Was gibt es Passenderes, als in dieser immer dunkler werdenden Jahreszeit einer Band zu verfallen, die sich bereits mit Wunderalben wie „Galeere“ oder „Patina“ national und international einen Namen gemacht hat. Doch was nutzt der gemachte Name, wenn man diesen urplötzlich Hals über Kopf ändern muss, um nicht in den Gerichtsmühlen zermalen zu werden? In diesem Falle hat das namentliche Hickhack keinerlei Einfluss auf die musikalische Genialität der Bielefelder EÏS (ehemals GEÏST), die heuer mit „Wetterkreuz“ neben Maladie das wohl innovativste und aufwühlendste Black Metal Album des laufenden Jahres veröffentlicht haben. Grabeskälte, rasende und pfeilschnelle Songs, irrwitzige Arrangements und tolle Texte machen EÏS schon jetzt legendär. Das mit vielen Zitaten gespickte Album hatte nicht ohne Grund von mir dafür die Höchstnote kassiert und die Gelegenheit mit Bandchef Alboin zu sprechen, konnte ich mir daher nicht entgehen lassen.

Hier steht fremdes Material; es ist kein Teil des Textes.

-- pv_equiv track=rewrite | github.com/Daarrik/2410-ds-intro | Act4/diseases.py | generate_class_numbers
-- ===== SOURCE A (Python) =====
-- def generate_class_numbers(string_list):
--   class_dictionary = {}
--   class_count = 0
--   for string in string_list:
--     if string not in class_dictionary:
--       class_dictionary[string] = class_count
--       class_count += 1
--   return class_dictionary
-- ===== SOURCE B (Python) =====
-- def generate_class_numbers(string_list):
--   order = sorted(set(string_list), key=string_list.index)
--   return {s: i for i, s in enumerate(order)}
-- ===== Notes on version B (the rewrite author's own statement) =====
-- stated objective: alternative
-- what changed: Replaces A's single-pass membership-guarded accumulator with a counter by a sort-based pipeline: collect the distinct strings with set(), sort them by their first-occurrence position (list.index), then enumerate the sorted order.
import Mathlib
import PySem

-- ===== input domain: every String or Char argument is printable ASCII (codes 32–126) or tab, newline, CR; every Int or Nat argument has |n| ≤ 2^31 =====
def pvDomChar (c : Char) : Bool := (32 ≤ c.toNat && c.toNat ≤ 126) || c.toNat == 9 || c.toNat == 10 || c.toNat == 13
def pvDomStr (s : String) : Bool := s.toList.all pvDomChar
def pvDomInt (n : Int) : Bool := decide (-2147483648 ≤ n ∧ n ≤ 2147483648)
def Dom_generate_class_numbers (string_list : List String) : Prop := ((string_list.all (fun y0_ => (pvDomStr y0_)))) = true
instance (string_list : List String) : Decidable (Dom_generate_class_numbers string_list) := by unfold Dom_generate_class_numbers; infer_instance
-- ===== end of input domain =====

-- B replaces A's single-pass guarded accumulator by a sort-based pipeline: distinct strings sorted by first-occurrence index, then enumerated; same result (not faster).


-- ===== PORT A =====
-- for string in string_list: if string not in class_dictionary: insert with class_count; class_count += 1
def generate_class_numbers (string_list : List String) : List (String × Int) :=
  (string_list.foldl
    (fun (st : PySem.Dict String Int × Int) s =>
      if st.1.contains s = false then (st.1.insert s st.2, st.2 + 1) else st)
    (PySem.Dict.empty, 0)).1.items

-- ===== PORT B =====
-- key=string_list.index: every element of set(string_list) occurs in string_list, so .index
-- always succeeds; index? is some there and the `.getD 0` default is never used.
def pvKey (string_list : List String) (s : String) : Nat :=
  (PySem.List.index? string_list s).getD 0

-- order = sorted(set(string_list), key=string_list.index); return {s: i for i, s in enumerate(order)}
-- (sorted by a key injective on the set, so Python's set iteration order cannot affect the result)
def generate_class_numbers_alt (string_list : List String) : List (String × Int) :=
  let order := PySem.List.sorted (PySem.Set.ofList string_list) (pvKey string_list) false
  (PySem.List.enumerate order 0).map (fun p => (p.2, p.1))

-- ===== PRECONDITION & SPEC =====
def Spec_generate_class_numbers (string_list : List String) (out : List (String × Int)) : Prop := out = generate_class_numbers_alt string_list
instance (string_list : List String) (out : List (String × Int)) : Decidable (Spec_generate_class_numbers string_list out) := by unfold Spec_generate_class_numbers; infer_instance

-- ===== CLAIM (what is proved, stated in full; the proofs are below) =====
def Claim_equal_generate_class_numbers : Prop := ∀ (string_list : List String), Dom_generate_class_numbers string_list → Spec_generate_class_numbers string_list (generate_class_numbers string_list)

-- ===== LEMMAS AND PROOFS =====

-- the fresh (first-occurrence, not-yet-seen) elements of xs relative to seen
def pvFresh (seen : List String) : List String → List String
  | [] => []
  | s :: rest => if s ∈ seen then pvFresh seen rest else s :: pvFresh (seen ++ [s]) rest

lemma pvUpdate_eq_append_fresh (xs : List String) : ∀ (seen : List String),
    PySem.Set.update seen xs = seen ++ pvFresh seen xs := by
  induction xs with
  | nil => intro seen; simp [PySem.Set.update_nil, pvFresh]
  | cons s rest ih =>
    intro seen
    rw [PySem.Set.update_cons]
    by_cases h : s ∈ seen
    · rw [PySem.Set.add_of_mem h, ih]
      simp [pvFresh, h]
    · rw [PySem.Set.add_of_not_mem h, ih]
      simp [pvFresh, h]

lemma pvFresh_nil_eq_dedup (xs : List String) :
    pvFresh [] xs = PySem.List.dedup xs := by
  have h := pvUpdate_eq_append_fresh xs []
  rw [PySem.Set.update_nil_left, List.nil_append] at h
  rw [PySem.List.dedup_eq_ofList, ← h]

lemma pvFresh_congr (xs : List String) : ∀ (s1 s2 : List String),
    (∀ a, a ∈ s1 ↔ a ∈ s2) → pvFresh s1 xs = pvFresh s2 xs := by
  induction xs with
  | nil => intro _ _ _; rfl
  | cons s rest ih =>
    intro s1 s2 hiff
    by_cases h : s ∈ s1
    · simp only [pvFresh, if_pos h, if_pos ((hiff s).1 h)]
      exact ih s1 s2 hiff
    · have h2 : s ∉ s2 := fun hm => h ((hiff s).2 hm)
      simp only [pvFresh, if_neg h, if_neg h2]
      refine congrArg _ (ih _ _ ?_)
      intro a; simp [hiff a]

lemma pvFresh_not_mem_seen (xs : List String) : ∀ (seen : List String) (a : String),
    a ∈ pvFresh seen xs → a ∉ seen := by
  induction xs with
  | nil => intro _ _ h; simp [pvFresh] at h
  | cons s rest ih =>
    intro seen a ha
    by_cases h : s ∈ seen
    · rw [pvFresh, if_pos h] at ha; exact ih seen a ha
    · rw [pvFresh, if_neg h] at ha
      rcases List.mem_cons.1 ha with rfl | ha
      · exact h
      · have := ih (seen ++ [s]) a ha
        intro hm; exact this (List.mem_append_left _ hm)

lemma pvFresh_snoc (xs : List String) : ∀ (seen : List String) (x : String),
    pvFresh (seen ++ [x]) xs = (pvFresh seen xs).filter (fun s => s != x) := by
  induction xs with
  | nil => intro _ _; rfl
  | cons s rest ih =>
    intro seen x
    by_cases h : s ∈ seen
    · rw [pvFresh, if_pos (List.mem_append_left _ h), pvFresh, if_pos h, ih]
    · by_cases hx : s = x
      · subst hx
        rw [pvFresh, if_pos (by simp), pvFresh, if_neg h]
        rw [List.filter_cons_of_neg (by simp)]
        rw [List.filter_eq_self.2 ?_]
        intro a ha
        have := pvFresh_not_mem_seen rest (seen ++ [s]) a ha
        simp only [List.mem_append, List.mem_singleton, not_or] at this
        simpa using this.2
      · rw [pvFresh, if_neg (by simp [h, hx]), pvFresh, if_neg h]
        rw [List.filter_cons_of_pos (by simp [hx])]
        refine congrArg _ ?_
        rw [pvFresh_congr rest (seen ++ [x] ++ [s]) (seen ++ [s] ++ [x]) (by intro a; simp; tauto)]
        exact ih (seen ++ [s]) x

lemma pvDedup_cons (x : String) (t : List String) :
    PySem.List.dedup (x :: t) = x :: (PySem.List.dedup t).filter (fun s => s != x) := by
  rw [← pvFresh_nil_eq_dedup, ← pvFresh_nil_eq_dedup]
  rw [pvFresh, if_neg (List.not_mem_nil), List.nil_append]
  exact congrArg _ (pvFresh_snoc t [] x)

lemma pvKey_cons_self (x : String) (t : List String) : pvKey (x :: t) x = 0 := by
  rw [pvKey, PySem.List.index?_cons_self]; rfl

lemma pvKey_cons_ne (x b : String) (t : List String) (hb : b ∈ t) (hne : b ≠ x) :
    pvKey (x :: t) b = pvKey t b + 1 := by
  rw [pvKey, pvKey, PySem.List.index?_cons_of_ne t (fun h => hne h.symm)]
  rcases (PySem.List.index?_isSome_iff t b).2 hb with h
  rcases Option.isSome_iff_exists.1 h with ⟨k, hk⟩
  rw [hk]; rfl

lemma pvPairwise_key_dedup (xs : List String) :
    (PySem.List.dedup xs).Pairwise (fun a b => pvKey xs a < pvKey xs b) := by
  induction xs with
  | nil => simp [PySem.List.dedup]
  | cons x t ih =>
    rw [pvDedup_cons]
    refine List.Pairwise.cons ?_ ?_
    · intro b hb
      rw [List.mem_filter] at hb
      have hbt : b ∈ t := (PySem.List.mem_dedup t b).1 hb.1
      have hbx : b ≠ x := by simpa using hb.2
      rw [pvKey_cons_self, pvKey_cons_ne x b t hbt hbx]
      omega
    · refine (List.Pairwise.filter _ ih).imp_of_mem ?_
      intro a b ha hb hlt
      rw [List.mem_filter] at ha hb
      have hat : a ∈ t := (PySem.List.mem_dedup t a).1 ha.1
      have hbt : b ∈ t := (PySem.List.mem_dedup t b).1 hb.1
      rw [pvKey_cons_ne x a t hat (by simpa using ha.2),
          pvKey_cons_ne x b t hbt (by simpa using hb.2)]
      omega

lemma pvSorted_eq_dedup (xs : List String) :
    PySem.List.sorted (PySem.Set.ofList xs) (pvKey xs) false = PySem.List.dedup xs := by
  refine PySem.List.sorted_eq_of_perm_of_pairwise_lt _ _ _ ?_ (pvPairwise_key_dedup xs)
  rw [PySem.List.dedup_eq_ofList]

lemma pvLoop_items (xs : List String) : ∀ (d : PySem.Dict String Int),
    d.keys.Nodup →
    (xs.foldl
      (fun (st : PySem.Dict String Int × Int) s =>
        if st.1.contains s = false then (st.1.insert s st.2, st.2 + 1) else st)
      (d, (d.size : Int))).1.items
      = d.items ++ (PySem.List.enumerate (pvFresh d.keys xs) (d.size : Int)).map (fun p => (p.2, p.1)) := by
  induction xs with
  | nil => intro d _; simp [pvFresh, PySem.List.enumerate_nil]
  | cons s rest ih =>
    intro d hnd
    simp only [List.foldl_cons]
    by_cases h : d.contains s = true
    · have hmem : s ∈ d.keys := (PySem.Dict.contains_iff_mem_keys d s).1 h
      simp only [h, Bool.true_eq_false, if_false]
      rw [ih d hnd]
      simp [pvFresh, hmem]
    · have h' : d.contains s = false := by simpa using h
      have hnmem : s ∈ d.keys → False := fun hm => by
        exact h ((PySem.Dict.contains_iff_mem_keys d s).2 hm)
      simp only [h', if_true]
      have hkeys : (d.insert s (d.size : Int)).keys = d.keys ++ [s] :=
        PySem.Dict.keys_insert_of_not_contains (v := (d.size : Int)) (h := h')
      have hnd' : (d.insert s (d.size : Int)).keys.Nodup := by
        rw [hkeys]; simp [List.nodup_append, hnd]; intro a ha hae; exact hnmem (hae ▸ ha)
      have hsize : ((d.insert s (d.size : Int)).size : Int) = (d.size : Int) + 1 := by
        have := PySem.Dict.size_insert d s (d.size : Int)
        rw [this, h']; push_cast; ring
      have := ih (d.insert s (d.size : Int)) hnd'
      rw [hsize] at this
      rw [this]
      rw [PySem.Dict.items_insert_of_not_contains (v := (d.size : Int)) (h := h'), hkeys]
      rw [show pvFresh d.keys (s :: rest) = s :: pvFresh (d.keys ++ [s]) rest from by
        simp only [pvFresh]; rw [if_neg hnmem], PySem.List.enumerate_cons]
      simp

-- ===== VERDICT (by name: the statement is the Claim_ definition above) =====
theorem generate_class_numbers_spec : Claim_equal_generate_class_numbers := by
  intro xs _
  unfold Spec_generate_class_numbers generate_class_numbers generate_class_numbers_alt
  rw [pvSorted_eq_dedup]
  have h := pvLoop_items xs PySem.Dict.empty (by simp [PySem.Dict.keys_empty])
  simp only [PySem.Dict.size_empty, Int.natCast_zero] at h
  rw [h]
  have he : PySem.Dict.empty.items = ([] : List (String × Int)) := rfl
  have hk : (PySem.Dict.empty : PySem.Dict String Int).keys = [] := rfl
  simp [he, hk, pvFresh_nil_eq_dedup]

Meine Fresse, warum musstet Ihr unbedingt in Euren Bandnamen das „I“ mit zwei Punkten versehen? Das in Word einzugeben ist immer ne Heidenarbeit…

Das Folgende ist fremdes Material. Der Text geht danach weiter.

-- pv_equiv track=rewrite | github.com/kaganndemirr/ALO-JSS | alo.py | update_job_list
-- ===== SOURCE A (Python) =====
-- import copy
--
-- def update_job_list(initial_solution_arg):
--     local_job_dict = copy.deepcopy(initial_solution_arg)
--     local_job_dict_copy = copy.deepcopy(initial_solution_arg)
--     dict_list = list(local_job_dict.items())
--     dict_list_copy = list(local_job_dict_copy.items())
--     i = 0
--     while i < len(dict_list):
--         k = i
--         if i != 0:
--             j = i - 1
--             while k < len(dict_list):
--                 # dict_list[k][1][0] = dict_list[j][1][1] + dict_list[k][1][0]
--                 dict_list[k][1][1] = dict_list[j][1][1] + dict_list_copy[k][1][1]
--                 k += 1
--         i += 1
--
--     return dict(dict_list)
-- ===== SOURCE B (Python) =====
-- def update_job_list(initial_solution_arg):
--     result = {}
--     total = 0
--     for key, value in initial_solution_arg.items():
--         new_value = list(value)
--         total += new_value[1]
--         new_value[1] = total
--         result[key] = new_value
--     return result
-- ===== Notes on version B (the rewrite author's own statement) =====
-- stated objective: faster
-- what changed: A recomputes the whole suffix of index-1 values from a frozen copy in a nested while loop (O(n^2) writes); B makes one pass with a running total, writing each prefix sum once.
-- outside the precondition, e.g. on update_job_list({'a': [5]}): A returns {'a': [5]}, B raises IndexError
import Mathlib
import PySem

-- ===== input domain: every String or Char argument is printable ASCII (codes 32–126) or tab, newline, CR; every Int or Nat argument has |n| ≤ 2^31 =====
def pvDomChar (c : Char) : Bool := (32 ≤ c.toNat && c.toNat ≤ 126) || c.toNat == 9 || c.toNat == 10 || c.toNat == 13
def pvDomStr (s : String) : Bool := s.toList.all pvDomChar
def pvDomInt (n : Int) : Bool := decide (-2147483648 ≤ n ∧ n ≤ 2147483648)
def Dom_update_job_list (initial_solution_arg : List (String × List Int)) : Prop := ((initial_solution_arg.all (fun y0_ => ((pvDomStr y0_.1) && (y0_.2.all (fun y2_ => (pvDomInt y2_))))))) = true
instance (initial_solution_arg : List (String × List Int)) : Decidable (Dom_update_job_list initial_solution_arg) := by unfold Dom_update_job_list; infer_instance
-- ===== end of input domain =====

-- B replaces A's nested suffix-rewriting loops by a single running-sum pass (objective: faster).
-- A mutates only its deepcopies, never its argument, so return-value equivalence is the whole story.

-- ===== PORT A =====
-- dict_list[k][1][1] read: out-of-range reads never happen inside Pre_; getD mirrors the in-range access
def pvGetV1 (dl : List (String × List Int)) (k : Nat) : Int := ((dl.getD k ("", [])).2).getD 1 0
-- dict_list[k][1][1] = x : in-place assignment to element 1 of the k-th value list
def pvSetV1 (dl : List (String × List Int)) (k : Nat) (x : Int) : List (String × List Int) :=
  match dl[k]? with
  | some p => dl.set k (p.1, p.2.set 1 x)
  | none => dl

def update_job_list (initial_solution_arg : List (String × List Int)) : List (String × List Int) :=
  -- dict_list starts as the (deep-copied) items; the frozen copy dict_list_copy read on the
  -- right-hand side equals the untouched argument, so it is initial_solution_arg itself here.
  -- outer while: i = 0 .. n-1; inner while (only when i ≠ 0): k = i .. n-1, j = i-1
  (List.range initial_solution_arg.length).foldl (fun dl i =>
    if i ≠ 0 then
      (List.range' i (initial_solution_arg.length - i)).foldl
        (fun dl k => pvSetV1 dl k (pvGetV1 dl (i - 1) + pvGetV1 initial_solution_arg k)) dl
    else dl) initial_solution_arg

-- ===== PORT B =====
-- one pass, running total written into slot 1 of a fresh copy of each value list
def pvAltGo (total : Int) : List (String × List Int) → List (String × List Int)
  | [] => []
  | (key, value) :: rest =>
      let t := total + value.getD 1 0
      (key, value.set 1 t) :: pvAltGo t rest

def update_job_list_alt (initial_solution_arg : List (String × List Int)) : List (String × List Int) :=
  pvAltGo 0 initial_solution_arg

-- ===== PRECONDITION & SPEC =====
-- Pre_ excludes dicts containing a value list shorter than 2: whenever the dict has ≥ 2 keys A itself
-- raises IndexError on such input, and on a dict with ≤ 1 keys A returns it untouched only because its
-- loops never run, while B (naturally) raises IndexError there too.
def Pre_update_job_list (initial_solution_arg : List (String × List Int)) : Prop :=
  ∀ p ∈ initial_solution_arg, 2 ≤ p.2.length
instance (initial_solution_arg : List (String × List Int)) : Decidable (Pre_update_job_list initial_solution_arg) := by unfold Pre_update_job_list; infer_instance

def pvWitness_update_job_list : (List (String × List Int)) := [("a", [1, 2]), ("b", [3, 4]), ("c", [5, 6])]

def Spec_update_job_list (initial_solution_arg : List (String × List Int)) (out : List (String × List Int)) : Prop := out = update_job_list_alt initial_solution_arg
instance (initial_solution_arg : List (String × List Int)) (out : List (String × List Int)) : Decidable (Spec_update_job_list initial_solution_arg out) := by unfold Spec_update_job_list; infer_instance

-- ===== CLAIM (what is proved, stated in full; the proofs are below) =====
def Claim_equal_update_job_list : Prop := ∀ (initial_solution_arg : List (String × List Int)), Dom_update_job_list initial_solution_arg → Pre_update_job_list initial_solution_arg → Spec_update_job_list initial_solution_arg (update_job_list initial_solution_arg)

-- ===== LEMMAS AND PROOFS =====

-- the common shape of every intermediate state: the input with slot 1 of the m-th value list overwritten by g m
def stV (xs : List (String × List Int)) (g : Nat → Int) : List (String × List Int) :=
  xs.mapIdx (fun m p => (p.1, p.2.set 1 (g m)))

-- prefix sum of the original slot-1 values, indices 0..m
def preV (xs : List (String × List Int)) (m : Nat) : Int :=
  ((xs.take (m + 1)).map (fun p => p.2.getD 1 0)).sum

-- the slot-1 profile after outer iteration i has completed
def sfV (xs : List (String × List Int)) (i m : Nat) : Int :=
  if m < i then preV xs m else if i = 0 then pvGetV1 xs m else preV xs (i - 1) + pvGetV1 xs m

theorem getElem_stV (xs : List (String × List Int)) (g : Nat → Int) (m : Nat) (hm : m < xs.length) :
    (stV xs g)[m]'(by simpa [stV]) = (xs[m].1, xs[m].2.set 1 (g m)) := by
  simp [stV]

theorem st_congr (xs : List (String × List Int)) (g g' : Nat → Int)
    (h : ∀ m < xs.length, g m = g' m) : stV xs g = stV xs g' := by
  apply List.ext_getElem (by simp [stV])
  intro m hm _
  rw [getElem_stV xs g m (by simpa [stV] using hm), getElem_stV xs g' m (by simpa [stV] using hm),
    h m (by simpa [stV] using hm)]

theorem st_orig (xs : List (String × List Int)) (h2 : ∀ p ∈ xs, 2 ≤ p.2.length) :
    stV xs (pvGetV1 xs) = xs := by
  apply List.ext_getElem (by simp [stV])
  intro m hm hm'
  have hlen : 2 ≤ xs[m].2.length := h2 _ (List.getElem_mem hm')
  rw [getElem_stV xs _ m hm']
  have : pvGetV1 xs m = xs[m].2[1]'(by omega) := by
    simp [pvGetV1, List.getElem?_eq_getElem hm',
      List.getElem?_eq_getElem (show 1 < xs[m].2.length by omega)]
  rw [this, List.set_getElem_self]

theorem getV1_st (xs : List (String × List Int)) (g : Nat → Int) (m : Nat)
    (hm : m < xs.length) (h2 : ∀ p ∈ xs, 2 ≤ p.2.length) :
    pvGetV1 (stV xs g) m = g m := by
  have hlen : 2 ≤ xs[m].2.length := h2 _ (List.getElem_mem hm)
  have hm' : m < (stV xs g).length := by simpa [stV]
  simp only [pvGetV1, List.getD_eq_getElem _ _ hm', getElem_stV xs g m hm]
  rw [List.getD_eq_getElem _ _ (by simpa using (by omega : 1 < xs[m].2.length))]
  simp

theorem setV1_st (xs : List (String × List Int)) (g : Nat → Int) (k : Nat) (x : Int)
    (hk : k < xs.length) :
    pvSetV1 (stV xs g) k x = stV xs (fun m => if m = k then x else g m) := by
  have hk' : k < (stV xs g).length := by simpa [stV]
  simp only [pvSetV1, List.getElem?_eq_getElem hk', getElem_stV xs g k hk, List.set_set]
  apply List.ext_getElem (by simp [stV])
  intro m hm hm'
  have hmx : m < xs.length := by simpa [stV] using hm'
  rcases eq_or_ne m k with rfl | hne
  · rw [List.getElem_set_self, getElem_stV xs _ m hmx]
    simp
  · rw [List.getElem_set_ne (by omega), getElem_stV xs g m hmx, getElem_stV xs _ m hmx]
    simp [hne]

theorem innerL (xs : List (String × List Int)) (h2 : ∀ p ∈ xs, 2 ≤ p.2.length) (j : Nat) :
    ∀ (l i : Nat) (g : Nat → Int), j < i → i + l ≤ xs.length →
    (List.range' i l).foldl (fun dl k => pvSetV1 dl k (pvGetV1 dl j + pvGetV1 xs k)) (stV xs g)
      = stV xs (fun m => if i ≤ m ∧ m < i + l then g j + pvGetV1 xs m else g m) := by
  intro l
  induction l with
  | zero =>
    intro i g _ _
    simp only [List.range', List.foldl_nil]
    exact st_congr _ _ _ (by intro m _; rw [if_neg (by omega)])
  | succ l ih =>
    intro i g hj hle
    rw [List.range'_succ, List.foldl_cons]
    have hi : i < xs.length := by omega
    have hjx : j < xs.length := by omega
    rw [getV1_st xs g j hjx h2, setV1_st xs g i _ hi]
    rw [ih (i + 1) _ (by omega) (by omega)]
    apply st_congr
    intro m _
    have hji : ¬ (j = i) := by omega
    by_cases h1 : i + 1 ≤ m ∧ m < i + 1 + l
    · rw [if_pos h1, if_neg hji, if_pos (show i ≤ m ∧ m < i + (l + 1) by omega)]
    · rw [if_neg h1]
      by_cases h2' : m = i
      · rw [h2', if_pos rfl, if_pos (show i ≤ i ∧ i < i + (l + 1) by omega)]
      · rw [if_neg h2', if_neg (show ¬ (i ≤ m ∧ m < i + (l + 1)) by omega)]

theorem pre0 (xs : List (String × List Int)) (h0 : 0 < xs.length) :
    preV xs 0 = pvGetV1 xs 0 := by
  rcases xs with _ | ⟨p, rest⟩
  · simp at h0
  · simp [preV, pvGetV1]

theorem preS (xs : List (String × List Int)) (m : Nat) (h : m + 1 < xs.length) :
    preV xs (m + 1) = preV xs m + pvGetV1 xs (m + 1) := by
  simp only [preV, List.take_add_one, List.map_append, List.sum_append]
  rw [List.getElem?_eq_getElem h]
  simp [pvGetV1, List.getElem?_eq_getElem h]

theorem sf_prev (xs : List (String × List Int)) (i : Nat) (h1 : 1 ≤ i) (hi : i ≤ xs.length)
    (h0 : 0 < xs.length) : sfV xs (i - 1) (i - 1) = preV xs (i - 1) := by
  rcases Nat.lt_or_ge (i - 1) 1 with h | h
  · have : i - 1 = 0 := by omega
    rw [this, show sfV xs 0 0 = pvGetV1 xs 0 by simp [sfV]]
    exact (pre0 xs h0).symm
  · simp only [sfV, if_neg (by omega : ¬ i - 1 < i - 1), if_neg (by omega : ¬ i - 1 = 0)]
    obtain ⟨m, hm⟩ : ∃ m, i - 1 = m + 1 := ⟨i - 2, by omega⟩
    rw [hm, Nat.add_sub_cancel, preS xs m (by omega)]

theorem outerL (xs : List (String × List Int)) (h2 : ∀ p ∈ xs, 2 ≤ p.2.length) :
    ∀ (l i : Nat), 1 ≤ i → i + l = xs.length →
    (List.range' i l).foldl (fun dl i' =>
        if i' ≠ 0 then
          (List.range' i' (xs.length - i')).foldl
            (fun dl k => pvSetV1 dl k (pvGetV1 dl (i' - 1) + pvGetV1 xs k)) dl
        else dl) (stV xs (sfV xs (i - 1)))
      = stV xs (sfV xs (xs.length - 1)) := by
  intro l
  induction l with
  | zero =>
    intro i h1 hn
    simp only [List.range', List.foldl_nil]
    have : i - 1 = xs.length - 1 := by omega
    rw [this]
  | succ l ih =>
    intro i h1 hn
    rw [List.range'_succ, List.foldl_cons, if_pos (by omega)]
    rw [innerL xs h2 (i - 1) (xs.length - i) i (sfV xs (i - 1)) (by omega) (by omega)]
    have hstep : stV xs (fun m => if i ≤ m ∧ m < i + (xs.length - i) then
        sfV xs (i - 1) (i - 1) + pvGetV1 xs m else sfV xs (i - 1) m) = stV xs (sfV xs i) := by
      apply st_congr
      intro m hm
      rw [sf_prev xs i h1 (by omega) (by omega)]
      by_cases hc : i ≤ m ∧ m < i + (xs.length - i)
      · rw [if_pos hc]
        simp only [sfV, if_neg (by omega : ¬ m < i), if_neg (by omega : ¬ i = 0)]
      · rw [if_neg hc]
        have hmi : m < i := by omega
        simp only [sfV, if_pos hmi]
        by_cases hm1 : m < i - 1
        · rw [if_pos hm1]
        · have : m = i - 1 := by omega
          subst this
          rw [if_neg hm1]
          rcases Nat.eq_or_lt_of_le h1 with h | h
          · rw [if_pos (show i - 1 = 0 by omega), show i - 1 = 0 by omega]
            exact (pre0 xs (by omega)).symm
          · rw [if_neg (by omega)]
            obtain ⟨m', hm'⟩ : ∃ m', i - 1 = m' + 1 := ⟨i - 2, by omega⟩
            rw [hm', Nat.add_sub_cancel, preS xs m' (by omega)]
    rw [hstep]
    have := ih (i + 1) (by omega) (by omega)
    rw [Nat.add_sub_cancel] at this
    exact this

theorem altGo_eq (ys : List (String × List Int)) :
    ∀ t : Int, pvAltGo t ys = ys.mapIdx (fun m p => (p.1, p.2.set 1 (t + preV ys m))) := by
  induction ys with
  | nil => intro t; simp [pvAltGo]
  | cons p rest ih =>
    intro t
    obtain ⟨key, value⟩ := p
    rw [List.mapIdx_cons]
    show (key, value.set 1 (t + value.getD 1 0)) :: pvAltGo (t + value.getD 1 0) rest = _
    congr 1
    · simp [preV]
    · rw [ih (t + value.getD 1 0)]
      congr 1
      funext m p
      simp [preV, List.take_succ_cons, add_assoc]

theorem alt_eq_st (xs : List (String × List Int)) :
    update_job_list_alt xs = stV xs (preV xs) := by
  rw [update_job_list_alt, altGo_eq xs 0, stV]
  congr 1
  funext m p
  simp

-- ===== VERDICT (by name: the statement is the Claim_ definition above) =====
theorem update_job_list_spec : Claim_equal_update_job_list := by
  intro xs _ hpre
  unfold Spec_update_job_list
  rcases Nat.eq_zero_or_pos xs.length with h0 | h0
  · have : xs = [] := List.eq_nil_of_length_eq_zero h0
    subst this
    rfl
  · show update_job_list xs = update_job_list_alt xs
    rw [update_job_list, List.range_eq_range']
    obtain ⟨l, hl⟩ : ∃ l, xs.length = l + 1 := ⟨xs.length - 1, by omega⟩
    have hr : List.range' 0 xs.length = 0 :: List.range' 1 l := by
      rw [hl, List.range'_succ]
    rw [hr, List.foldl_cons, if_neg (by simp)]
    have hx0 : xs = stV xs (sfV xs 0) := by
      rw [(st_congr xs (sfV xs 0) (pvGetV1 xs) (by intro m _; simp [sfV])), st_orig xs hpre]
    have hout := outerL xs hpre l 1 (by omega) (by omega)
    rw [show (1 : Nat) - 1 = 0 from rfl, ← hx0] at hout
    rw [hout, alt_eq_st]
    apply st_congr
    intro m hm
    by_cases hc : m < xs.length - 1
    · simp [sfV, hc]
    · have hme : m = xs.length - 1 := by omega
      subst hme
      simp only [sfV, if_neg (by omega : ¬ xs.length - 1 < xs.length - 1)]
      rcases Nat.lt_or_ge xs.length 2 with h | h
      · rw [if_pos (by omega)]
        have : xs.length - 1 = 0 := by omega
        rw [this]
        exact (pre0 xs h0).symm
      · rw [if_neg (by omega)]
        obtain ⟨m', hm'⟩ : ∃ m', xs.length - 1 = m' + 1 := ⟨xs.length - 2, by omega⟩
        rw [hm', Nat.add_sub_cancel, (preS xs m' (by omega)).symm]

Wir wollen doch, dass man sich intensiv mit uns beschäftigt!

Auch wenn Du die Frage mit Sicherheit schon nicht mehr hören kannst, aber warum habt Ihr nach „Galeere“ Euren Namen von Geist in EÏS geändert oder ändern müssen? Lag das etwa an dieser komischen Prog Rock Band aus Köln? Was ist da passiert?

Passiert ist, dass uns die Band schon nach „Patina“ anschrieb und wollte, dass wir unseren Namen GEIST ändern, den sie selbst nachweislich schon länger trugen. Das haben wir gemacht – indem wir das i durch ein Iota mit einem Trema, also das in den Wahnsinn treibende Ϊ, ersetzt haben, womit wir formell einen anderen Namen trugen. Damit war die Sache auch abgehakt, bis zu dem Zeitpunkt, als „Galeere“ erschien und wir auf einmal auch in Ladenvertrieben oder bei Amazon verkauft wurden – da erschienen immer unsere und deren Alben gemeinsam, wenn man nach „Geist“ suchte. Tragischerweise hatten wir auch ein paar mehr Myspacebesucher zu dieser Zeit, was offenbar in Kombination derart an den Egos der Kölner Jungs gekratzt hat, dass sie von uns nochmals eine Namensänderung verlangten. Diesmal drohten sie aber gleich mit einem Markenrechtsanwalt und einer Klage inklusive Schadensersatz, weil sie sich allen Ernstes die Verwendung des Wortes „Geist“ im Musikgeschäftsbereich gesichert hatten. Was soll man dazu sagen. Wir haben unseren Namen geändert und das gesparte Geld in Musik, nämlich die Wiederveröffentlichung unserer ersten beiden Alben, gesteckt. Wir wollen dem weltweiten kommerziellen Erfolg der Boys doch nicht im Weg stehen.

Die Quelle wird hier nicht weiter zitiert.